Aller chercher de l’argent à l’Etat
Pour la présidente, la Métropole doit s’imposer comme un outil permettant d’engager des actions structurantes dans l’espace territorial. Le début de la mandature devrait être consacré au travail collectif sur une réforme de la loi. Objectif : « proposer aux instances nationales un cadre renouvelé et surtout adapté aux réalités de notre territoire et notre métropole et bien sûr aux réalités et aux enjeux de nos communes. Je m’y engage personnellement ». Ce à quoi répond le maire de Martigues : « soyons sérieux, ce n’est pas nous, ici, qui allons la changer. Gaudin pensait le faire déjà et ramener des sous de Paris… »
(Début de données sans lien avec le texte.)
theorem sideB_eq (all train : List String) :
    pvBagB (PySem.List.sorted (PySem.Set.ofList all) (fun w => w)) train
    = (PySem.Dict.ofList
        ((PySem.List.sorted (PySem.Set.ofList (train ++ all)) (fun w => w)).map
          (fun w => (w, (train.count w : Int))))).items := by
  unfold pvBagB
  set ts := PySem.List.sorted train (fun w => w) with hts
  set vocab := PySem.List.sorted (PySem.Set.ofList all) (fun w => w) with hv
  have htsle : ts.Pairwise (· ≤ ·) := by
    have := PySem.List.sorted_pairwise (xs := train) (key := fun w => w)
    exact this
  have hKAle : (PySem.Set.ofList ts).Pairwise (· ≤ ·) :=
    htsle.sublist (ofList_sublist ts)
  have hKAnd : (PySem.Set.ofList ts).Nodup := PySem.Set.nodup_ofList _
  have hKA : (PySem.Set.ofList ts).Pairwise (· < ·) :=
    (hKAle.and hKAnd).imp (fun h => lt_of_le_of_ne h.1 h.2)
  have hvp : vocab.Pairwise (· < ·) := PySem.List.sorted_ofList_pairwise_lt _
  have h0 : ∀ u ∈ vocab, u ∉ PySem.Set.ofList ts → ((ts.count u : Int)) = 0 := by
    intro u _ hu
    have : u ∉ ts := fun hm => hu ((PySem.Set.mem_ofList ts u).mpr hm)
    rw [List.count_eq_zero.mpr this]; rfl
  rw [pvRuns_eq ts htsle,
      pvMerge_map (fun w => (ts.count w : Int)) (PySem.Set.ofList ts) vocab hKA hvp h0]
  have hmk : pvMK (PySem.Set.ofList ts) vocab
      = PySem.List.sorted (PySem.Set.ofList (train ++ all)) (fun w => w) := by
    have hp : (pvMK (PySem.Set.ofList ts) vocab).Pairwise (· < ·) :=
      pairwise_pvMK _ _ hKA hvp
    symm
    apply PySem.List.sorted_eq_of_perm_of_pairwise_lt
    · have hnd : (pvMK (PySem.Set.ofList ts) vocab).Nodup := hp.imp ne_of_lt
      rw [List.perm_ext_iff_of_nodup hnd (PySem.Set.nodup_ofList _)]
      intro x
      rw [mem_pvMK, PySem.Set.mem_ofList, PySem.Set.mem_ofList]
      have h1 : x ∈ ts ↔ x ∈ train := PySem.List.mem_sorted _ _ _ _
      have h2 : x ∈ vocab ↔ x ∈ all := by
        rw [hv, PySem.List.mem_sorted, PySem.Set.mem_ofList]
      rw [h1, h2, List.mem_append]
    · exact hp
  rw [hmk]
  exact congrArg (fun l => (PySem.Dict.ofList l).items)
    (List.map_congr_left (fun w _ => by
      rw [(PySem.List.sorted_perm train _ _).count_eq w]))

-- ===== VERDICT (by name: the statement is the Claim_ definition above) =====
theorem bagOfWords_genarator_spec : Claim_equal_bagOfWords_genarator := by
  intro all spam ham _
  show bagOfWords_genarator all spam ham = bagOfWords_genarator_alt all spam ham
  simp only [bagOfWords_genarator, bagOfWords_genarator_alt, foldl_pvFill_pair]
  exact Prod.ext ((sideA_eq all spam).trans (sideB_eq all spam).symm)
    ((sideA_eq all ham).trans (sideB_eq all ham).symm)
Maryse Joissains, qui ne veut plus se contenter de « belles paroles » compte bien y parvenir, aux côtés de Martine Vassal, mais aussi avec Michèle Rubirola : « J’irai avec elle [Michèle Rubirola, ndlr] réclamer de l’argent à l’Etat, parce que moi pour le moment, je paye les dettes de la ville de Marseille. (…) Pour mettre en ordre la ville de Marseille, il faudra entre 8 et 10 milliards d’euros. (…) J’ai déjà demandé à Martine Vassal d’aller voir le gouvernement, elle est tout à fait dans cette configuration. Nous allons mettre sur pied notre angle d’attaque à la rentrée, et ça marchera bien, vous verrez ».
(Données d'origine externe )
theorem pv_merge_step {d : PySem.Dict Char Char} {p : List Int} (h : pvInvA d p)
    {c1 c2 : Char} (hc1 : pvIsL c1) (hc2 : pvIsL c2) :
    pvInvA (pvMerge d (c1, c2)) (pvUnion p (c1, c2)) := by
  obtain ⟨hkeys, hp, hF⟩ := h
  set i1 := pvIdx c1 with hi1
  set i2 := pvIdx c2 with hi2
  have hi1lt : i1 < 26 := pv_idx_lt hc1
  have hi2lt : i2 < 26 := pv_idx_lt hc2
  set r1 := pvRoot p i1 with hr1
  set r2 := pvRoot p i2 with hr2
  have hr1lt : r1 < 26 := pv_root_lt hp i1 hi1lt
  have hr2lt : r2 < 26 := pv_root_lt hp i2 hi2lt
  have hm1 : pvF d c1 = pvLtr r1 := hF c1 hc1
  have hm2 : pvF d c2 = pvLtr r2 := hF c2 hc2
  -- B side: the two finds return the two roots
  have hcast1 : ((c1.toNat : Int) - 97) = ((i1 : Nat) : Int) := by
    have := (pv_isL_iff c1).1 hc1; rw [hi1]; unfold pvIdx; omega
  have hcast2 : ((c2.toNat : Int) - 97) = ((i2 : Nat) : Int) := by
    have := (pv_isL_iff c2).1 hc2; rw [hi2]; unfold pvIdx; omega
  have hra : pvFind p 26 ((c1.toNat : Int) - 97) = (r1 : Int) := by
    rw [hcast1]; exact pv_find_eq_root hp i1 hi1lt 26 (by omega)
  have hrb : pvFind p 26 ((c2.toNat : Int) - 97) = (r2 : Int) := by
    rw [hcast2]; exact pv_find_eq_root hp i2 hi2lt 26 (by omega)
  -- A side: characterize the merge fold
  have hfold := pv_fold_upd (pvF d c1) (pvF d c2) (min (pvF d c1) (pvF d c2)) d.keys
    (by rw [hkeys]; exact pv_letters_nodup) d (fun k hk => hk)
  have hM : pvMerge d (c1, c2) = d.keys.foldl
      (fun a k => if a.getD k k = pvF d c1 ∨ a.getD k k = pvF d c2 then a.insert k (min (pvF d c1) (pvF d c2)) else a) d := rfl
  have hkeys' : (pvMerge d (c1, c2)).keys = pvLetters := by rw [hM, hfold.1, hkeys]
  have hgetM : ∀ c : Char, pvF (pvMerge d (c1, c2)) c =
      if c ∈ d.keys ∧ (pvF d c = pvLtr r1 ∨ pvF d c = pvLtr r2) then pvLtr (min r1 r2) else pvF d c := by
    intro c
    have hthis := hfold.2 c
    unfold pvF
    rw [hM, hthis, hm1, hm2, pv_min_ltr hr1lt hr2lt]
  -- union case analysis
  by_cases hlt : r1 < r2
  · -- B sets parent[r2] := r1
    have hU : pvUnion p (c1, c2) = p.set r2 (r1 : Int) := by
      unfold pvUnion
      rw [hra, hrb, if_pos (by exact_mod_cast hlt)]
      exact PySem.List.pySetD_natCast ..
    have hfix2 : p.getD r2 0 = (r2 : Int) := by rw [hr2]; exact pv_root_fix hp i2 hi2lt
    have hfix1 : p.getD r1 0 = (r1 : Int) := by rw [hr1]; exact pv_root_fix hp i1 hi1lt
    have hroots := pv_root_set hp hr2lt hlt hfix2 hfix1
    refine ⟨hkeys', by rw [hU]; exact pv_invP_set hp hr2lt hlt, ?_⟩
    intro c hc
    have hic : pvIdx c < 26 := pv_idx_lt hc
    have hrc : pvRoot p (pvIdx c) < 26 := pv_root_lt hp _ hic
    rw [hgetM c, hU, hroots (pvIdx c) hic, hF c hc]
    have hminv : min r1 r2 = r1 := by omega
    by_cases hcase : pvRoot p (pvIdx c) = r2
    · rw [if_pos ⟨by rw [hkeys]; exact pv_mem_letters hc, Or.inr (by rw [hcase])⟩, if_pos hcase, hminv]
    · by_cases hcase1 : pvRoot p (pvIdx c) = r1
      · rw [if_pos ⟨by rw [hkeys]; exact pv_mem_letters hc, Or.inl (by rw [hcase1])⟩, if_neg hcase, hminv, hcase1]
      · rw [if_neg, if_neg hcase]
        rintro ⟨-, hor | hor⟩
        · exact hcase1 (pv_ltr_inj hrc hr1lt hor)
        · exact hcase (pv_ltr_inj hrc hr2lt hor)
  · by_cases hgt : r2 < r1
    · -- B sets parent[r1] := r2
      have hU : pvUnion p (c1, c2) = p.set r1 (r2 : Int) := by
        unfold pvUnion
        rw [hra, hrb, if_neg (by exact_mod_cast hlt), if_pos (by exact_mod_cast hgt)]
        exact PySem.List.pySetD_natCast ..
      have hfix2 : p.getD r2 0 = (r2 : Int) := by rw [hr2]; exact pv_root_fix hp i2 hi2lt
      have hfix1 : p.getD r1 0 = (r1 : Int) := by rw [hr1]; exact pv_root_fix hp i1 hi1lt
      have hroots := pv_root_set hp hr1lt hgt hfix1 hfix2
      refine ⟨hkeys', by rw [hU]; exact pv_invP_set hp hr1lt hgt, ?_⟩
      intro c hc
      have hic : pvIdx c < 26 := pv_idx_lt hc
      have hrc : pvRoot p (pvIdx c) < 26 := pv_root_lt hp _ hic
      rw [hgetM c, hU, hroots (pvIdx c) hic, hF c hc]
      have hminv : min r1 r2 = r2 := by omega
      by_cases hcase : pvRoot p (pvIdx c) = r1
      · rw [if_pos ⟨by rw [hkeys]; exact pv_mem_letters hc, Or.inl (by rw [hcase])⟩, if_pos hcase, hminv]
      · by_cases hcase2 : pvRoot p (pvIdx c) = r2
        · rw [if_pos ⟨by rw [hkeys]; exact pv_mem_letters hc, Or.inr (by rw [hcase2])⟩, if_neg hcase, hminv, hcase2]
        · rw [if_neg, if_neg hcase]
          rintro ⟨-, hor | hor⟩
          · exact hcase (pv_ltr_inj hrc hr1lt hor)
          · exact hcase2 (pv_ltr_inj hrc hr2lt hor)
    · -- r1 = r2: B leaves p unchanged, A rewrites values to themselves
      have hr12 : r1 = r2 := by omega
      have hU : pvUnion p (c1, c2) = p := by
        unfold pvUnion
        rw [hra, hrb, if_neg (by exact_mod_cast hlt), if_neg (by exact_mod_cast hgt)]
      refine ⟨hkeys', by rw [hU]; exact hp, ?_⟩
      intro c hc
      have hic : pvIdx c < 26 := pv_idx_lt hc
      rw [hgetM c, hU, hF c hc]
      have hminv : min r1 r2 = r1 := by omega
      by_cases hcase : pvRoot p (pvIdx c) = r1
      · rw [if_pos ⟨by rw [hkeys]; exact pv_mem_letters hc, Or.inl (by rw [hcase])⟩, hminv, hcase]
      · rw [if_neg]
        rintro ⟨-, hor | hor⟩
        · exact hcase (pv_ltr_inj (pv_root_lt hp _ hic) hr1lt hor)
        · exact hcase (hr12 ▸ pv_ltr_inj (pv_root_lt hp _ hic) hr2lt hor)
Imaginer une nouvelle forme de gouvernance
Outre le fait d’aller taper à la porte de l’Etat, Martine Vassal entend s’appuyer sur les travaux menés au sein de « Marseille Métropole Audacieuse », lancé avant la campagne des municipales.
Plus qu’un laboratoire d’idées, au sein duquel s’est impliquée la société civile, il a permis selon elle de « poser un diagnostic », et dresser des pistes d’actions et des axes stratégiques. « J’ai pu mieux percevoir les enjeux du développement économique, de l’aménagement du territoire, de la mobilité, de la transition écologique… Autant de problématiques qui nous permettront de mieux répondre aux aspirations de notre jeunesse, autant de questions qui nous permettront de répondre aussi à l’équité sociale et l’inclusion… »
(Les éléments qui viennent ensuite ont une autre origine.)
-- level 0: the outer enumerate loop
theorem level0 (l : List (Int × List (String × List (String × List (String × List String))))) (st : ASt) :
    (((l.foldl (fun st q =>
      q.2.foldl (fun st p =>
        let nm := "SolutionName" ++ PySem.Int.toStr q.1
        aCuLoop p.2 { st with sols := st.sols ++ [nm], d := st.d.insert nm p.1 }) st) st).cus.length : Int) =
      (l.foldl (fun s q => bEmit0 q.1 q.2 s) ([], (st.cus.length : Int), (st.ents.length : Int))).2.1) ∧
    (((l.foldl (fun st q =>
      q.2.foldl (fun st p =>
        let nm := "SolutionName" ++ PySem.Int.toStr q.1
        aCuLoop p.2 { st with sols := st.sols ++ [nm], d := st.d.insert nm p.1 }) st) st).ents.length : Int) =
      (l.foldl (fun s q => bEmit0 q.1 q.2 s) ([], (st.cus.length : Int), (st.ents.length : Int))).2.2) ∧
    (l.foldl (fun st q =>
      q.2.foldl (fun st p =>
        let nm := "SolutionName" ++ PySem.Int.toStr q.1
        aCuLoop p.2 { st with sols := st.sols ++ [nm], d := st.d.insert nm p.1 }) st) st).d =
      pvIns st.d (l.foldl (fun s q => bEmit0 q.1 q.2 s) ([], (st.cus.length : Int), (st.ents.length : Int))).1 := by
  induction l generalizing st with
  | nil => simp [pvIns]
  | cons q rest ih =>
    obtain ⟨r1, r2, r3⟩ := level0row q.1 q.2 st
    obtain ⟨h1, h2, h3⟩ := ih (q.2.foldl (fun st p =>
        let nm := "SolutionName" ++ PySem.Int.toStr q.1
        aCuLoop p.2 { st with sols := st.sols ++ [nm], d := st.d.insert nm p.1 }) st)
    have hpair : (((q.2.foldl (fun st p =>
        let nm := "SolutionName" ++ PySem.Int.toStr q.1
        aCuLoop p.2 { st with sols := st.sols ++ [nm], d := st.d.insert nm p.1 }) st).cus.length : Int),
        ((q.2.foldl (fun st p =>
        let nm := "SolutionName" ++ PySem.Int.toStr q.1
        aCuLoop p.2 { st with sols := st.sols ++ [nm], d := st.d.insert nm p.1 }) st).ents.length : Int)) =
        (bEmit0 q.1 q.2 ([], (st.cus.length : Int), (st.ents.length : Int))).2 :=
      Prod.ext r1 r2
    simp only [List.foldl_cons]
    rw [bTop_append rest (bEmit0 q.1 q.2 ([], (st.cus.length : Int), (st.ents.length : Int)))]
    rw [hpair] at h1 h2 h3
    refine ⟨?_, ?_, ?_⟩
    · simp only at h1 ⊢
      rw [h1]
    · simp only at h2 ⊢
      rw [h2]
    · simp only at h3 ⊢
      rw [h3, r3,
          bEmit0_append q.1 q.2 ([], (st.cus.length : Int), (st.ents.length : Int))]
      simp [pvIns]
L’autre défi : imaginer une nouvelle forme de gouvernance. À ce titre, Martine Vassal propose la constitution d’un comité des présidents associant la présidence de la Métropole ainsi que les présidents des conseils de territoire, « qui pourra redonner un nouveau souffle à notre projet métropolitain. Et ce projet, nous devons le repenser et le réécrire ensemble ». Un discours qui sonne faux quand l’exécutif est drapé de bleu. « À quoi cela aurait servi de présenter ma candidature, alors qu’il n’y avait aucune chance », lance une élue de gauche , regrettant pourtant le manque de parité.
Une métropole à vocation euro-méditerranéenne
La nouvelle ère métropolitaine passe également par la reconnaissance juridique, donc de la personnalité morale des territoires. « Cette métropole refondée nous assurera aussi le développement de nos territoires et pourra pleinement assurer sa vocation euro-méditerranéenne »
La nouvelle présidente reconnaît le « chantier immense » et ne sera pas épargnée, y compris par les maires qui lui ont accordé leur confiance, issus de sa propre famille politique. Mais elle l’affirme « notre volonté est totale ».